In force since 1921, a section 1031 exchange encourages the reinvestment of capital for small businesses, large corporations and individual property owners. Also known as a “like-kind” exchange, this portion of the United States Internal Revenue Code could provide the opportunity for the owner of the capital to defer any recognition of capital losses or gains that might otherwise become due upon its sale. This, in turn, allows that entity to defer any capital gains taxes that might also be due.
The Section 1031 Exchange Advantage
A 1031 exchange provides a company or individual with the means to upgrade less expensive or older investments or equipment with others that are updated and pricier without having to pay capital gains taxes until a sale is eventually brokered. This enables these funds to be reinvested in the business instead, making it a valuable asset for the commercial real estate industry. It provides a method of expansion and upgrading for industrial, medical, multi-family properties and other commercial ventures without being hit hard by a capital gains tax.
Proposed Changes to Section 1031 Exchanges During the Obama Administration
In 2014, Congress’ Joint Committee on Taxation estimated that a $40 billion gain in tax revenue was possible over 10 years if section 1031 exchanges were repealed. As a result, former president Obama proposed a cap of $1 million on tax savings derived from section 1031 exchanges. By 2016, under his proposal, the exchanges of artwork, collectibles and other types of personal property — which a 1031 exchange allows — would also be eliminated completely.
How the New Political Climate Might Affect the Future of 1031 Exchanges
Since President Trump has taken office, there has been speculation about the future of section 1031 exchanges. As a presidential candidate, Trump proposed that investments with a value of more than $10 million that were also held until death be taxed at the capital gains rate. There would be an exemption for family farms as well as small businesses.

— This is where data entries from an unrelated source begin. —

-- pv_equiv track=rewrite | github.com/nguyendat2001/taekwondo_asistance | list_function.py | colab_list
-- ===== SOURCE A (Python) =====
-- def colab_list(list1, list2):
--     seri_label = ['pose_1','pose_2','pose_3','pose_4','pose_5','pose_6','pose_7','pose_8',
--               'pose_9','pose_10','pose_11','pose_12','pose_13','pose_14','pose_15','pose_16']
--     list = []
--     for i in seri_label:
--         for l1 in list1:
--             if i == l1:
--                 list.append(i)
--         for l2 in list2:
--             if i == l2:
--                 list.append(i)
--     return list
-- ===== SOURCE B (Python) =====
-- def colab_list(list1, list2):
--     rank = {'pose_%d' % i: i for i in range(1, 17)}
--     return sorted((x for x in list1 + list2 if x in rank), key=rank.get)
-- ===== Notes on version B (the rewrite author's own statement) =====
-- stated objective: alternative
-- what changed: Instead of scanning both input lists once per canonical label (16 nested rescans), B filters the combined input to known labels in one pass and stable-sorts it by each label's canonical rank; equal labels are identical strings, so sorting by rank yields exactly A's label-grouped order.
import Mathlib
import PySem

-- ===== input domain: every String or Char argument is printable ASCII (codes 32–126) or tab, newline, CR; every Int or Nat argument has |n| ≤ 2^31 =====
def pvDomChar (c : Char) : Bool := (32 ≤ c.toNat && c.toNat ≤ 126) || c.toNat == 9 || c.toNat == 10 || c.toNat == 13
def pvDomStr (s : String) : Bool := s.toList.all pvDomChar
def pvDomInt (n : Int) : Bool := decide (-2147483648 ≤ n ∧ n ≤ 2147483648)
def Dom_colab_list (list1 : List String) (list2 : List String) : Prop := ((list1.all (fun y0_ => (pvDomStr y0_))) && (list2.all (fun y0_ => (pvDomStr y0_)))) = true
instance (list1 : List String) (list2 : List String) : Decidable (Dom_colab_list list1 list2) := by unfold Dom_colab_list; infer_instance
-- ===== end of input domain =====

-- B replaces A's per-label rescans by one filtering pass over list1+list2 followed by a
-- stable sort on each label's canonical rank (objective: alternative algorithm).

-- ===== PORT A =====
def colab_list (list1 : List String) (list2 : List String) : List String :=
  let seri_label : List String :=
    ["pose_1","pose_2","pose_3","pose_4","pose_5","pose_6","pose_7","pose_8",
     "pose_9","pose_10","pose_11","pose_12","pose_13","pose_14","pose_15","pose_16"]
  seri_label.foldl (fun lst i =>
    let lst := list1.foldl (fun a l1 => if i == l1 then a ++ [i] else a) lst
    list2.foldl (fun a l2 => if i == l2 then a ++ [i] else a) lst) []

-- ===== PORT B =====
-- rank = {'pose_%d' % i: i for i in range(1, 17)}
def pvRank : PySem.Dict String Int :=
  (PySem.List.pyRange 1 17 1).foldl
    (fun d i => d.insert ("pose_" ++ PySem.Int.toStr i) i) PySem.Dict.empty
-- sorted((x for x in list1 + list2 if x in rank), key=rank.get); every sorted element
-- passed the 'x in rank' filter, so rank.get x is its int rank and getD with default 0 is exact.
def colab_list_alt (list1 : List String) (list2 : List String) : List String :=
  PySem.List.sorted ((list1 ++ list2).filter (fun x => pvRank.contains x))
    (fun x => pvRank.getD x 0)

-- ===== PRECONDITION & SPEC =====
def Spec_colab_list (list1 : List String) (list2 : List String) (out : List String) : Prop := out = colab_list_alt list1 list2
instance (list1 : List String) (list2 : List String) (out : List String) : Decidable (Spec_colab_list list1 list2 out) := by unfold Spec_colab_list; infer_instance

-- ===== CLAIM (what is proved, stated in full; the proofs are below) =====
def Claim_equal_colab_list : Prop := ∀ (list1 : List String) (list2 : List String), Dom_colab_list list1 list2 → Spec_colab_list list1 list2 (colab_list list1 list2)

-- ===== LEMMAS AND PROOFS =====

-- the canonical label list, restated for the proofs
def pvSeri : List String :=
  ["pose_1","pose_2","pose_3","pose_4","pose_5","pose_6","pose_7","pose_8",
   "pose_9","pose_10","pose_11","pose_12","pose_13","pose_14","pose_15","pose_16"]

def pvKey (s : String) : Int := pvRank.getD s 0

-- A's inner scan over one list appends i once per match: it contributes replicate (count i) i.
theorem pv_inner_scan (i : String) (l : List String) (acc : List String) :
    l.foldl (fun a x => if i == x then a ++ [i] else a) acc
      = acc ++ List.replicate (l.count i) i := by
  rw [PySem.List.foldl_append_if (fun x => i == x) (fun _ => i)]
  have hf : l.filter (fun x => i == x) = l.filter (fun x => x == i) := by
    apply List.filter_congr; intro x _; simp [eq_comm]
  rw [hf, List.map_const']
  simp [List.count_eq_length_filter]

-- A equals the per-label replicate form, concatenated over the labels.
theorem pv_A_char (seri l1 l2 : List String) (acc : List String) :
    seri.foldl (fun lst i =>
        let lst := l1.foldl (fun a x => if i == x then a ++ [i] else a) lst
        l2.foldl (fun a x => if i == x then a ++ [i] else a) lst) acc
      = acc ++ seri.flatMap (fun i => List.replicate (l1.count i + l2.count i) i) := by
  induction seri generalizing acc with
  | nil => simp
  | cons i rest ih =>
    simp only [List.foldl_cons, List.flatMap_cons]
    rw [ih, pv_inner_scan, pv_inner_scan, List.replicate_add]
    simp [List.append_assoc]

-- insertBy passes over a prefix none of whose elements trigger 'before'
theorem pv_insertBy_pass {α : Type} (before : α → α → Bool) (x : α)
    (front rest : List α) (hf : ∀ y ∈ front, before x y = false) :
    PySem.List.insertBy before x (front ++ rest)
      = front ++ PySem.List.insertBy before x rest := by
  induction front with
  | nil => simp
  | cons y t ih =>
    have hy : before x y = false := hf y (by simp)
    simp only [List.cons_append, PySem.List.insertBy, hy]
    simp [ih (fun z hz => hf z (by simp [hz]))]

-- insertBy puts x in front when the head (if any) triggers 'before'
theorem pv_insertBy_front {α : Type} (before : α → α → Bool) (x : α)
    (rest : List α) (hr : ∀ y ∈ rest, before x y = true) :
    PySem.List.insertBy before x rest = x :: rest := by
  cases rest with
  | nil => rfl
  | cons y t => simp [PySem.List.insertBy, hr y (by simp)]

-- inserting one label x into the rank-grouped list bumps x's group by one
theorem pv_insert_group (labels : List String) (x : String) (c : String → Nat)
    (hx : x ∈ labels) (hpw : labels.Pairwise (fun a b => pvKey a < pvKey b)) :
    PySem.List.insertBy (fun a b => decide (pvKey a < pvKey b)) x
        (labels.flatMap (fun lab => List.replicate (c lab) lab))
      = labels.flatMap (fun lab =>
          List.replicate (if lab = x then c lab + 1 else c lab) lab) := by
  induction labels with
  | nil => cases hx
  | cons l rest ih =>
    rcases List.pairwise_cons.mp hpw with ⟨h1, hpw'⟩
    simp only [List.flatMap_cons]
    by_cases hxl : x = l
    · subst hxl
      have hrest : ∀ lab ∈ rest, lab ≠ x := by
        intro lab hlab h; exact absurd (h ▸ h1 lab hlab) (lt_irrefl _)
      have hfront : ∀ y ∈ List.replicate (c x) x,
          (decide (pvKey x < pvKey y) : Bool) = false := by
        intro y hy; rw [List.eq_of_mem_replicate hy]; simp
      rw [pv_insertBy_pass _ _ _ _ hfront]
      have hback : ∀ y ∈ rest.flatMap (fun lab => List.replicate (c lab) lab),
          (decide (pvKey x < pvKey y) : Bool) = true := by
        intro y hy
        rcases List.mem_flatMap.mp hy with ⟨lab, hlab, hylab⟩
        rw [List.eq_of_mem_replicate hylab]
        simpa using h1 lab hlab
      rw [pv_insertBy_front _ _ _ hback, if_pos rfl]
      have hrf : rest.flatMap (fun lab =>
            List.replicate (if lab = x then c lab + 1 else c lab) lab)
          = rest.flatMap (fun lab => List.replicate (c lab) lab) := by
        apply List.flatMap_congr; intro lab hlab; rw [if_neg (hrest lab hlab)]
      rw [hrf, List.replicate_succ']
      simp
    · have hxr : x ∈ rest := by cases hx with
        | head => exact absurd rfl hxl
        | tail _ h => exact h
      have hfront : ∀ y ∈ List.replicate (c l) l,
          (decide (pvKey x < pvKey y) : Bool) = false := by
        intro y hy; rw [List.eq_of_mem_replicate hy]
        simpa using not_lt.mpr (le_of_lt (h1 x hxr))
      rw [pv_insertBy_pass _ _ _ _ hfront, ih hxr hpw',
        if_neg (fun h => hxl h.symm)]

-- folding the insertion over a list of labels adds its counts to every group
theorem pv_foldl_insert (labels : List String)
    (hpw : labels.Pairwise (fun a b => pvKey a < pvKey b)) (ys : List String)
    (c : String → Nat) (hys : ∀ x ∈ ys, x ∈ labels) :
    ys.foldl (fun acc x =>
        PySem.List.insertBy (fun a b => decide (pvKey a < pvKey b)) x acc)
      (labels.flatMap (fun lab => List.replicate (c lab) lab))
      = labels.flatMap (fun lab => List.replicate (c lab + ys.count lab) lab) := by
  induction ys generalizing c with
  | nil => simp
  | cons x t ih =>
    simp only [List.foldl_cons]
    rw [pv_insert_group labels x c (hys x (by simp)) hpw,
      ih (fun lab => if lab = x then c lab + 1 else c lab)
        (fun z hz => hys z (by simp [hz]))]
    apply List.flatMap_congr; intro lab _
    congr 1
    by_cases h : lab = x
    · subst h
      rw [if_pos rfl, List.count_cons_self]
      omega
    · rw [if_neg h]
      simp [Ne.symm h]

-- pvRank as a literal dict
theorem pv_rank_eval : pvRank = PySem.Dict.mk
    [("pose_1",1),("pose_2",2),("pose_3",3),("pose_4",4),("pose_5",5),("pose_6",6),
     ("pose_7",7),("pose_8",8),("pose_9",9),("pose_10",10),("pose_11",11),("pose_12",12),
     ("pose_13",13),("pose_14",14),("pose_15",15),("pose_16",16)] := by decide

-- the keys of pvRank are exactly the canonical labels
theorem pv_contains_iff (x : String) : pvRank.contains x = true ↔ x ∈ pvSeri := by
  rw [pv_rank_eval]
  simp [PySem.Dict.contains_mk, pvSeri]
  constructor
  · rintro (h|h|h|h|h|h|h|h|h|h|h|h|h|h|h|h) <;> simp [h.symm]
  · rintro (h|h|h|h|h|h|h|h|h|h|h|h|h|h|h|h) <;> simp [h]

theorem pv_seri_pairwise : pvSeri.Pairwise (fun a b => pvKey a < pvKey b) := by
  decide

-- ===== VERDICT (by name: the statement is the Claim_ definition above) =====
theorem colab_list_spec : Claim_equal_colab_list := by
  intro list1 list2 _
  show colab_list list1 list2 = colab_list_alt list1 list2
  unfold colab_list colab_list_alt
  rw [pv_A_char]
  set ys := (list1 ++ list2).filter (fun x => pvRank.contains x) with hys
  have hmem : ∀ x ∈ ys, x ∈ pvSeri := by
    intro x hx
    exact (pv_contains_iff x).mp (List.of_mem_filter hx)
  have hkey : (fun x => pvRank.getD x 0) = pvKey := rfl
  rw [hkey, PySem.List.sorted_eq_foldl_insertBy ys pvKey]
  have h0 : (pvSeri.flatMap (fun lab => List.replicate ((fun _ => 0) lab) lab))
      = ([] : List String) := by simp
  have := pv_foldl_insert pvSeri pv_seri_pairwise ys (fun _ => 0) hmem
  rw [h0] at this
  rw [this]
  simp only [List.nil_append]
  apply List.flatMap_congr
  intro lab hlab
  have hc : ys.count lab = (list1 ++ list2).count lab := by
    rw [hys]
    exact List.count_filter ((pv_contains_iff lab).mpr hlab)
  rw [hc]
  simp [List.count_append]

According to a tax reform plan laid out by the current administration, businesses would be able to expense real estate investments separately from land. This would result in the complete elimination of the section 1031 exchange and give way to an updated exchange for transactions other than land. This type of proposal would also mean a reduction in the capital gains tax rate that businesses would pay.
While there have been no clear-cut announcements concerning the future of section 1031 exchanges, it is unlikely that the Trump administration will completely eliminate them. Given Trump’s strong real estate ties and the fact that eliminating section 1031 exchanges would likely increase costs for consumers, he will probably leave it intact in some form.